The operation real-time data source comprises relevant data of the production control system, and the data source comprises: a dispatching automation system, an electricity utilization metering system, a GIS system and the like. The data types are mainly metrology data. The data are transmitted through a data center real-time data interface, and the data center is responsible for receiving and transferring the data into a distributed redis deployment real-time library through a stream processing module.

(2) Historical profile data storage

The historical section data is from the electricity charge data of the marketing system, the user file data, the measurement historical value of the production control system and the like. And storing the time sequence library of infiluxdb through batch processing, and supporting offline analysis.

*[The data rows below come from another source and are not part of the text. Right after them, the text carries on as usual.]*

-- pv_equiv track=rewrite | github.com/nalsakas/first_unique_element | main.py | findFirstUniqueElement
-- ===== SOURCE A (Python) =====
-- def findFirstUniqueElement(arr):
--     i = 0
--     j = 0
--     while i < len(arr):
--         i = j
--         j = i + 1
--         while j < len(arr) and arr[j] == arr[i]:
--             j += 1
--         length = j - i
--
--         if length == 1: break
--
--     # return current i
--     if i == len(arr):
--         return None
--
--     return arr[i]
-- ===== SOURCE B (Python) =====
-- def findFirstUniqueElement(arr):
--     n = len(arr)
--     for k in range(n):
--         if (k == 0 or arr[k] != arr[k-1]) and (k == n-1 or arr[k] != arr[k+1]):
--             return arr[k]
--     return None
-- ===== Notes on version B (the rewrite author's own statement) =====
-- stated objective: simpler
-- what changed: Replaced the two-pointer run-scanning nested while loops (run-length counter, pointer jumping) by a single flat scan returning the first index whose left and right neighbors both differ.
import Mathlib
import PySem

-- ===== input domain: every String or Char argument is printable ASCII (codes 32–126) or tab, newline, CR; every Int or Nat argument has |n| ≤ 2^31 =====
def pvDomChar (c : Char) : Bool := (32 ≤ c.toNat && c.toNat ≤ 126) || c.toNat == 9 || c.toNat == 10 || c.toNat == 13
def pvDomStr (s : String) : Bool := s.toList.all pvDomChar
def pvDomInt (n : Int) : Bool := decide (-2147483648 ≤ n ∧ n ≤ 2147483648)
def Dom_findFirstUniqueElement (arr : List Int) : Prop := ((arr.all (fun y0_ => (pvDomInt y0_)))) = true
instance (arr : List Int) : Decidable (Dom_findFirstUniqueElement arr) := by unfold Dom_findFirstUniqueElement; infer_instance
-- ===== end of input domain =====

-- B drops A's two-pointer run-scanning nested loops for one flat "both neighbors differ" scan (objective: simpler).

-- ===== PORT A =====
-- inner while: advance j while j < len(arr) and arr[j] == x  (x = arr[i], constant over the loop)
def pvInnerA (arr : List Int) (x : Int) (j : Nat) : Nat :=
  if j < arr.length ∧ arr.getD j 0 = x then pvInnerA arr x (j + 1) else j
termination_by arr.length - j
decreasing_by omega

-- outer while; fuel (arr.length + 1) only makes the recursion total, it is never exhausted
def pvOuterA (arr : List Int) : Nat → Nat → Nat → Nat × Nat
  | 0, i, j => (i, j)
  | f + 1, i, j =>
    if i < arr.length then
      let i' := j
      let j' := pvInnerA arr (arr.getD i' 0) (i' + 1)
      if j' - i' = 1 then (i', j')
      else pvOuterA arr f i' j'
    else (i, j)

def findFirstUniqueElement (arr : List Int) : Option Int :=
  let p := pvOuterA arr (arr.length + 1) 0 0
  if p.1 = arr.length then none else some (arr.getD p.1 0)

-- ===== PORT B =====
-- (k == 0 or arr[k] != arr[k-1]) and (k == n-1 or arr[k] != arr[k+1])
def pvUniqAt (arr : List Int) (k : Nat) : Bool :=
  (k == 0 || arr.getD k 0 != arr.getD (k - 1) 0) &&
  (k == arr.length - 1 || arr.getD k 0 != arr.getD (k + 1) 0)

-- the for-k-in-range(n) loop with its early return
def pvAltLoop (arr : List Int) (k : Nat) : Option Int :=
  if k < arr.length then
    if pvUniqAt arr k then some (arr.getD k 0) else pvAltLoop arr (k + 1)
  else none
termination_by arr.length - k
decreasing_by omega

def findFirstUniqueElement_alt (arr : List Int) : Option Int := pvAltLoop arr 0

-- ===== PRECONDITION & SPEC =====
def Spec_findFirstUniqueElement (arr : List Int) (out : Option Int) : Prop := out = findFirstUniqueElement_alt arr
instance (arr : List Int) (out : Option Int) : Decidable (Spec_findFirstUniqueElement arr out) := by unfold Spec_findFirstUniqueElement; infer_instance

-- ===== CLAIM (what is proved, stated in full; the proofs are below) =====
def Claim_equal_findFirstUniqueElement : Prop := ∀ (arr : List Int), Dom_findFirstUniqueElement arr → Spec_findFirstUniqueElement arr (findFirstUniqueElement arr)

-- ===== LEMMAS AND PROOFS =====

-- the inner while loop stops at the end of the run of x starting at j
theorem pvInnerA_spec (arr : List Int) (x : Int) (j : Nat) (hj : j ≤ arr.length) :
    j ≤ pvInnerA arr x j ∧ pvInnerA arr x j ≤ arr.length ∧
    (∀ m, j ≤ m → m < pvInnerA arr x j → arr.getD m 0 = x) ∧
    (pvInnerA arr x j = arr.length ∨ arr.getD (pvInnerA arr x j) 0 ≠ x) := by
  fun_induction pvInnerA arr x j with
  | case1 j h ih =>
    rcases ih (by omega) with ⟨h1, h2, h3, h4⟩
    refine ⟨by omega, h2, ?_, h4⟩
    intro m hm1 hm2
    rcases Nat.eq_or_lt_of_le hm1 with rfl | hlt
    · exact h.2
    · exact h3 m (by omega) hm2
  | case2 j h =>
    push Not at h
    refine ⟨le_refl _, hj, fun m hm1 hm2 => by omega, ?_⟩
    rcases Nat.lt_or_ge j arr.length with hlt | hge
    · exact Or.inr (h hlt)
    · exact Or.inl (by omega)

-- skipping non-unique indices does not change B's result
theorem pvAltLoop_skip (arr : List Int) (k : Nat) (hk : k ≤ arr.length)
    (h : ∀ m, m < k → pvUniqAt arr m = false) :
    pvAltLoop arr 0 = pvAltLoop arr k := by
  induction k with
  | zero => rfl
  | succ k ih =>
    rw [ih (by omega) (fun m hm => h m (by omega))]
    rw [pvAltLoop]
    simp [Nat.lt_of_succ_le hk, h k (by omega)]

theorem pvAltLoop_end (arr : List Int) : pvAltLoop arr arr.length = none := by
  rw [pvAltLoop]; simp

-- main invariant for A's outer loop:
-- i < n, j ≤ n, j starts a run (or j = n), no index below j is unique, and fuel covers n - j.
theorem pvOuterA_main (arr : List Int) (f : Nat) : ∀ i j, arr.length - j < f → j ≤ arr.length →
    i < arr.length →
    (j = arr.length ∨ j = 0 ∨ arr.getD j 0 ≠ arr.getD (j - 1) 0) →
    (∀ m, m < j → pvUniqAt arr m = false) →
    (if (pvOuterA arr f i j).1 = arr.length then none else some (arr.getD (pvOuterA arr f i j).1 0))
      = pvAltLoop arr 0 := by
  induction f with
  | zero => intro i j hf; omega
  | succ f ih =>
    intro i j hf hj hi hstart hnone
    rw [pvOuterA]
    simp only [hi, if_pos]
    rcases Nat.eq_or_lt_of_le hj with rfl | hjlt
    · -- j = arr.length: inner loop is skipped (j+1 not < length), run "length" is 1, break, return None
      have hinner : pvInnerA arr (arr.getD arr.length 0) (arr.length + 1) = arr.length + 1 := by
        rw [pvInnerA]; simp
      simp only [hinner]
      have h1 : arr.length + 1 - arr.length = 1 := by omega
      rw [h1, if_pos rfl]
      have hB : pvAltLoop arr 0 = none := by
        rw [pvAltLoop_skip arr arr.length (le_refl _) hnone, pvAltLoop_end]
      rw [hB]; simp
    · -- j < arr.length : scan the run starting at j
      obtain ⟨h1, h2, h3, h4⟩ := pvInnerA_spec arr (arr.getD j 0) (j + 1) (by omega)
      set j' := pvInnerA arr (arr.getD j 0) (j + 1) with hj'
      by_cases hlen : j' - j = 1
      · -- run of length 1: A returns arr[j]; B also finds j first
        have hj'' : j' = j + 1 := by omega
        rw [if_pos hlen]
        simp only [if_neg (by omega : ¬ j = arr.length)]
        have huniq : pvUniqAt arr j = true := by
          simp only [pvUniqAt, Bool.and_eq_true, Bool.or_eq_true, beq_iff_eq, bne_iff_ne, ne_eq]
          constructor
          · rcases hstart with h | h | h
            · omega
            · exact Or.inl h
            · exact Or.inr h
          · rcases h4 with h4 | h4
            · exact Or.inl (by omega)
            · rw [hj''] at h4
              exact Or.inr (fun e => h4 e.symm)
        rw [pvAltLoop_skip arr j (by omega) hnone, pvAltLoop]
        simp [hjlt, huniq]
      · -- run of length ≥ 2: every index in [j, j') is non-unique; recurse at j'
        have hge2 : j + 2 ≤ j' := by omega
        have hxj1 : arr.getD (j + 1) 0 = arr.getD j 0 := h3 (j + 1) (le_refl _) (by omega)
        have hnone' : ∀ m, m < j' → pvUniqAt arr m = false := by
          intro m hm
          rcases Nat.lt_or_ge m j with hmj | hmj
          · exact hnone m hmj
          rw [Bool.eq_false_iff]
          simp only [pvUniqAt, ne_eq, Bool.and_eq_true, Bool.or_eq_true, beq_iff_eq, bne_iff_ne]
          rintro ⟨hl, hr⟩
          rcases Nat.eq_or_lt_of_le hmj with heq | hmlt
          · -- m = j : right neighbor exists and is equal
            subst heq
            rcases hr with hr | hr
            · omega
            · exact hr hxj1.symm
          · -- j < m < j' : left neighbor equal
            have hml : arr.getD (m - 1) 0 = arr.getD j 0 := by
              rcases Nat.eq_or_lt_of_le (by omega : j + 1 ≤ m) with h' | h'
              · rw [← h']; simp
              · exact h3 (m - 1) (by omega) (by omega)
            have hmv : arr.getD m 0 = arr.getD j 0 := h3 m (by omega) hm
            rcases hl with hl | hl
            · omega
            · exact hl (hmv.trans hml.symm)
        have hstart' : j' = arr.length ∨ j' = 0 ∨ arr.getD j' 0 ≠ arr.getD (j' - 1) 0 := by
          rcases h4 with h4 | h4
          · exact Or.inl h4
          · refine Or.inr (Or.inr ?_)
            have hv : arr.getD (j' - 1) 0 = arr.getD j 0 := h3 (j' - 1) (by omega) (by omega)
            rw [hv]; exact h4
        rw [if_neg hlen]
        exact ih j j' (by omega) h2 hjlt hstart' hnone'

-- ===== VERDICT (by name: the statement is the Claim_ definition above) =====
theorem findFirstUniqueElement_spec : Claim_equal_findFirstUniqueElement := by
  intro arr _
  unfold Spec_findFirstUniqueElement findFirstUniqueElement findFirstUniqueElement_alt
  rcases Nat.eq_zero_or_pos arr.length with h0 | hpos
  · rw [pvOuterA]
    simp [h0, pvAltLoop]
  · exact pvOuterA_main arr (arr.length + 1) 0 0 (by omega) (by omega) hpos
      (Or.inr (Or.inl rfl)) (fun m hm => by omega)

(3) Power distribution network model storage

The power distribution network model comprises a Common Information Model (CIM) generated by a power distribution automation system, network topology information, equipment ledger information and the like. And extracting the data to a data center for analysis in an ETL mode of a data warehouse.

Step two, carrying out abnormity detection on the stored data

1. DBSCAN relates to concept description

The algorithm partitions the data class clusters by analyzing how close the data points in the sample data set are. If the original data set is X ═ X₁,x₂…x_nThen, the following definitions can be given:

(1) ε -neighborhood: refers to the data set X, with the sample point X_jAll sets of points having a distance between them not greater than epsilon.

(2) Core point: if in data set X, a certain sample point X_jAt least MinPts data points exist in the epsilon-neighborhood, then x_jReferred to as core points.

(3) Boundary points are as follows: if the sample point x_jIf there are less than MinPts data points within its ε -neighborhood, x_jReferred to as boundary points.

(4) Noise points: in the data set X, points that are neither boundary points nor core points are referred to as noise points.

(5) The density is up to: if the sample point x_jAt point x_iAnd x is in the neighborhood of_iIs a core point, and is called x_jFrom x_iThe density is up to.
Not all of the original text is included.